The award for the most bizarre injury of the tournament must surely go to Croatian forward Ivica Olic who required stitches in a foot laceration after stepping on glass while getting out of the shower just hours before their crucial second game versus Cameroon. Fortunately a pain-killing injection prior to kick-off offered enough respite with Olic even managing to score but that was to be the players first and last goal of Brazil with the Wolfsburg forward failing to complete 90 minutes in either of his country's remaining games.

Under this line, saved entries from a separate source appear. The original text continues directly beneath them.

theorem mySplit_getLast (p : List Char) (hp : p ≠ []) :
    ((mySplit p).getLast? = some [] ↔ p.getLast? = some '/') := by
  induction p with
  | nil => exact absurd rfl hp
  | cons c rest ih =>
    by_cases hrne : rest = []
    · subst hrne
      by_cases hc : c = '/'
      · subst hc; simp [mySplit]
      · simp [mySplit, hc]
    · obtain ⟨r0, rs, rfl⟩ := List.exists_cons_of_ne_nil hrne
      rw [List.getLast?_cons_cons, ← ih (by simp)]
      by_cases hc : c = '/'
      · subst hc
        rw [mySplit_cons_slash]
        cases hm : mySplit (r0 :: rs) with
        | nil => exact absurd hm (mySplit_ne_nil _)
        | cons a b => rw [List.getLast?_cons_cons]
      · rw [mySplit_cons_ne _ hc]
        cases hm : mySplit (r0 :: rs) with
        | nil => exact absurd hm (mySplit_ne_nil _)
        | cons a b =>
          rw [List.modifyHead_cons]
          cases b with
          | nil =>
            have ha : a = r0 :: rs := by
              have h2 := intercalate_mySplit (r0 :: rs)
              rw [hm] at h2
              simpa [List.intercalate, List.intersperse] using h2
            simp [ha]
          | cons b0 bs =>
            rw [List.getLast?_cons_cons, List.getLast?_cons_cons]

theorem splitOn_go_eq (l cur : List Char) (acc : List (List Char)) (fuel : Nat)
    (h : l.length < fuel) :
    PySem.Chars.splitOn.go ['/'] fuel l cur acc
      = acc.reverse ++ (mySplit l).modifyHead (cur.reverse ++ ·) := by
  induction l generalizing fuel cur acc with
  | nil =>
    obtain ⟨f, rfl⟩ : ∃ f, fuel = f + 1 := ⟨fuel - 1, by omega⟩
    simp [PySem.Chars.splitOn.go, mySplit]
  | cons c rest ih =>
    obtain ⟨f, rfl⟩ : ∃ f, fuel = f + 1 := ⟨fuel - 1, by omega⟩
    have hf : rest.length < f := by simpa using h
    by_cases hc : c = '/'
    · subst hc
      simp only [PySem.Chars.splitOn.go, List.isPrefixOf, beq_self_eq_true, Bool.true_and,
        List.isPrefixOf_nil_left, if_true]
      simp only [List.length_cons, List.length_nil, List.drop_succ_cons, List.drop_zero]
      rw [ih _ _ _ hf]
      have : (mySplit rest).modifyHead (fun x => [].reverse ++ x) = mySplit rest := by
        cases mySplit rest <;> simp
      rw [this, mySplit_cons_slash]
      cases hm : mySplit rest with
      | nil => exact absurd hm (mySplit_ne_nil rest)
      | cons a b => simp
    · have hpre : List.isPrefixOf ['/'] (c :: rest) = false := by
        simp [List.isPrefixOf, Ne.symm hc, hc]
      simp only [PySem.Chars.splitOn.go, hpre, if_false, Bool.false_eq_true]
      rw [ih _ _ _ hf, mySplit_cons_ne _ hc]
      cases hm : mySplit rest with
      | nil => exact absurd hm (mySplit_ne_nil rest)
      | cons a b => simp
set_option maxRecDepth 65536 in
theorem chain_eq_scan :
    ∀ (n : Nat) (s : List Char), s.length ≤ n →
      repl "{str}".toList "[\\w]+".toList
        (repl "{float}".toList "[\\-][\\d]+\\.[\\d]+".toList
          (repl "{integer}".toList "[\\-]?[\\d]+".toList
            (repl "{date}".toList "[\\d]{1,2}\\-[\\d]{1,2}\\-[\\d]{4}".toList s)))
      = scanL s := by
  intro n
  induction n with
  | zero =>
    intro s hs
    have : s = [] := List.eq_nil_of_length_eq_zero (Nat.le_zero.mp hs)
    subst this
    simp [repl_nil, scanL_nil]
  | succ n ih =>
    intro s hs
    cases s with
    | nil => simp [repl_nil, scanL_nil]
    | cons c t =>
      by_cases h1 : ("{date}".toList).isPrefixOf (c :: t) = true
      · -- "{date}" at the head: first replace fires, its output "[\d]{…}" blocks the rest
        obtain ⟨rest, hrest⟩ := List.isPrefixOf_iff_prefix.mp h1
        rw [← hrest, repl_head_match _ _ (by decide),
            repl_append_of_blocks _ _ _ _ (by decide),
            repl_append_of_blocks _ _ _ _ (by decide),
            repl_append_of_blocks _ _ _ _ (by decide)]
        have hr : rest = t.drop 5 := by
          have h := congrArg (List.drop 6) hrest
          simp at h
          first | exact h.symm | exact h
        rw [ih rest (by
          have := congrArg List.length hrest
          simp at this hs ⊢
          omega)]
        rw [hrest, scanL_cons, if_pos h1, hr]
      · by_cases h2 : ("{integer}".toList).isPrefixOf (c :: t) = true
        · obtain ⟨rest, hrest⟩ := List.isPrefixOf_iff_prefix.mp h2
          rw [← hrest, repl_append_of_blocks _ _ _ _ (by decide),
              repl_head_match _ _ (by decide),
              repl_append_of_blocks _ _ _ _ (by decide),
              repl_append_of_blocks _ _ _ _ (by decide)]
          have hr : rest = t.drop 8 := by
            have h := congrArg (List.drop 9) hrest
            simp at h
            first | exact h.symm | exact h
          rw [ih rest (by
            have := congrArg List.length hrest
            simp at this hs ⊢
            omega)]
          rw [hrest, scanL_cons, if_neg h1, if_pos h2, hr]
        · by_cases h3 : ("{float}".toList).isPrefixOf (c :: t) = true
          · obtain ⟨rest, hrest⟩ := List.isPrefixOf_iff_prefix.mp h3
            rw [← hrest, repl_append_of_blocks _ _ _ _ (by decide),
                repl_append_of_blocks _ _ _ _ (by decide),
                repl_head_match _ _ (by decide),
                repl_append_of_blocks _ _ _ _ (by decide)]
            have hr : rest = t.drop 6 := by
              have h := congrArg (List.drop 7) hrest
              simp at h
              first | exact h.symm | exact h
            rw [ih rest (by
              have := congrArg List.length hrest
              simp at this hs ⊢
              omega)]
            rw [hrest, scanL_cons, if_neg h1, if_neg h2, if_pos h3, hr]
          · by_cases h4 : ("{str}".toList).isPrefixOf (c :: t) = true
            · obtain ⟨rest, hrest⟩ := List.isPrefixOf_iff_prefix.mp h4
              rw [← hrest, repl_append_of_blocks _ _ _ _ (by decide),
                  repl_append_of_blocks _ _ _ _ (by decide),
                  repl_append_of_blocks _ _ _ _ (by decide),
                  repl_head_match _ _ (by decide)]
              have hr : rest = t.drop 4 := by
                have h := congrArg (List.drop 5) hrest
                simp at h
                first | exact h.symm | exact h
              rw [ih rest (by
                have := congrArg List.length hrest
                simp at this hs ⊢
                omega)]
              rw [hrest, scanL_cons, if_neg h1, if_neg h2, if_neg h3, if_pos h4, hr]
            · -- no token at the head: every replace copies c, and none of the later
              -- tokens can appear at the head of an earlier replace's output
              have hX1 : "integer}".toList <+: repl "{date}".toList "[\\d]{1,2}\\-[\\d]{1,2}\\-[\\d]{4}".toList t → "integer}".toList <+: t :=
                prefix_through_repl "integer}".toList "{date}".toList "[\\d]{1,2}\\-[\\d]{1,2}\\-[\\d]{4}".toList
                  (by decide) (by decide) (by decide) t
              have hX2 : "float}".toList <+: repl "{integer}".toList "[\\-]?[\\d]+".toList (repl "{date}".toList "[\\d]{1,2}\\-[\\d]{1,2}\\-[\\d]{4}".toList t) → "float}".toList <+: t := fun h =>
                prefix_through_repl "float}".toList "{date}".toList "[\\d]{1,2}\\-[\\d]{1,2}\\-[\\d]{4}".toList
                  (by decide) (by decide) (by decide) t
                  (prefix_through_repl "float}".toList "{integer}".toList "[\\-]?[\\d]+".toList
                    (by decide) (by decide) (by decide) (repl "{date}".toList "[\\d]{1,2}\\-[\\d]{1,2}\\-[\\d]{4}".toList t) h)
              have hX3 : "str}".toList <+: repl "{float}".toList "[\\-][\\d]+\\.[\\d]+".toList (repl "{integer}".toList "[\\-]?[\\d]+".toList (repl "{date}".toList "[\\d]{1,2}\\-[\\d]{1,2}\\-[\\d]{4}".toList t)) → "str}".toList <+: t := fun h =>
                prefix_through_repl "str}".toList "{date}".toList "[\\d]{1,2}\\-[\\d]{1,2}\\-[\\d]{4}".toList
                  (by decide) (by decide) (by decide) t
                  (prefix_through_repl "str}".toList "{integer}".toList "[\\-]?[\\d]+".toList
                    (by decide) (by decide) (by decide) (repl "{date}".toList "[\\d]{1,2}\\-[\\d]{1,2}\\-[\\d]{4}".toList t)
                    (prefix_through_repl "str}".toList "{float}".toList "[\\-][\\d]+\\.[\\d]+".toList
                      (by decide) (by decide) (by decide) (repl "{integer}".toList "[\\-]?[\\d]+".toList (repl "{date}".toList "[\\d]{1,2}\\-[\\d]{1,2}\\-[\\d]{4}".toList t)) h))
              have n2 : ¬ ("{integer}".toList.isPrefixOf (c :: repl "{date}".toList "[\\d]{1,2}\\-[\\d]{1,2}\\-[\\d]{4}".toList t) = true) :=
                fun hc => h2 (tok_prefix_lift "integer}".toList c (repl "{date}".toList "[\\d]{1,2}\\-[\\d]{1,2}\\-[\\d]{4}".toList t) t hc hX1)
              have n3 : ¬ ("{float}".toList.isPrefixOf (c :: repl "{integer}".toList "[\\-]?[\\d]+".toList (repl "{date}".toList "[\\d]{1,2}\\-[\\d]{1,2}\\-[\\d]{4}".toList t)) = true) :=
                fun hc => h3 (tok_prefix_lift "float}".toList c (repl "{integer}".toList "[\\-]?[\\d]+".toList (repl "{date}".toList "[\\d]{1,2}\\-[\\d]{1,2}\\-[\\d]{4}".toList t)) t hc hX2)
              have n4 : ¬ ("{str}".toList.isPrefixOf (c :: repl "{float}".toList "[\\-][\\d]+\\.[\\d]+".toList (repl "{integer}".toList "[\\-]?[\\d]+".toList (repl "{date}".toList "[\\d]{1,2}\\-[\\d]{1,2}\\-[\\d]{4}".toList t))) = true) :=
                fun hc => h4 (tok_prefix_lift "str}".toList c (repl "{float}".toList "[\\-][\\d]+\\.[\\d]+".toList (repl "{integer}".toList "[\\-]?[\\d]+".toList (repl "{date}".toList "[\\d]{1,2}\\-[\\d]{1,2}\\-[\\d]{4}".toList t))) t hc hX3)
              have e1 : repl "{date}".toList "[\\d]{1,2}\\-[\\d]{1,2}\\-[\\d]{4}".toList (c :: t) = c :: repl "{date}".toList "[\\d]{1,2}\\-[\\d]{1,2}\\-[\\d]{4}".toList t := by
                rw [repl, if_neg h1]
              have e2 : repl "{integer}".toList "[\\-]?[\\d]+".toList (c :: repl "{date}".toList "[\\d]{1,2}\\-[\\d]{1,2}\\-[\\d]{4}".toList t) = c :: repl "{integer}".toList "[\\-]?[\\d]+".toList (repl "{date}".toList "[\\d]{1,2}\\-[\\d]{1,2}\\-[\\d]{4}".toList t) := by
                rw [repl, if_neg n2]
              have e3 : repl "{float}".toList "[\\-][\\d]+\\.[\\d]+".toList (c :: repl "{integer}".toList "[\\-]?[\\d]+".toList (repl "{date}".toList "[\\d]{1,2}\\-[\\d]{1,2}\\-[\\d]{4}".toList t)) = c :: repl "{float}".toList "[\\-][\\d]+\\.[\\d]+".toList (repl "{integer}".toList "[\\-]?[\\d]+".toList (repl "{date}".toList "[\\d]{1,2}\\-[\\d]{1,2}\\-[\\d]{4}".toList t)) := by
                rw [repl, if_neg n3]
              have e4 : repl "{str}".toList "[\\w]+".toList (c :: repl "{float}".toList "[\\-][\\d]+\\.[\\d]+".toList (repl "{integer}".toList "[\\-]?[\\d]+".toList (repl "{date}".toList "[\\d]{1,2}\\-[\\d]{1,2}\\-[\\d]{4}".toList t))) = c :: repl "{str}".toList "[\\w]+".toList (repl "{float}".toList "[\\-][\\d]+\\.[\\d]+".toList (repl "{integer}".toList "[\\-]?[\\d]+".toList (repl "{date}".toList "[\\d]{1,2}\\-[\\d]{1,2}\\-[\\d]{4}".toList t))) := by
                rw [repl, if_neg n4]
              rw [e1, e2, e3, e4, ih t (by simp at hs; omega),
                  scanL_cons, if_neg h1, if_neg h2, if_neg h3, if_neg h4]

Defenders led the way with almost half of the total number of injury / illness-related problems (45) throughout June and July with Germany contributing the majority (8); although this slightly misleading statistic can in the main be attributed to two players - Mats Hummels (3) : Thigh / Illness / Knee Tendonitis and Jerome Boateng (3) : Thumb Ligaments / Thigh / Knee - the cornerstone of their solid defensive unit. Of the total number of injuries for each nation no-one suffered more than Germany (14); however only the hamstring injury to reserve defender Shkodran Mustafi was significant with the majority of players only picking up minor issues; this is reflected in the fact that seven players started every game with a further two members playing over 500 of the 690 minutes in total - undoubtedly a telling factor en route to becoming World Champions.

Dark horses Belgium were next along with the Dutch who reported nine problems in total, although Louis van Gaal could argue his side suffered more as key players struggled to attain their previous high levels of performance during the semi-final loss to Argentina. Nigel de Jong was a surprise inclusion after only ten days out; the Dutch FA had previously announced via their social media account that the player "has a tear in his groin muscle. He's probably out for two to four weeks," an injury which van Gaal described as a "big setback." De Jong managed 62 minutes before he was replaced; and what of Robin van Persie, a doubt until the very last moment having been suffering from "stomach and intestinal problems," the player was replaced during the first half of extra-time after a below-par game.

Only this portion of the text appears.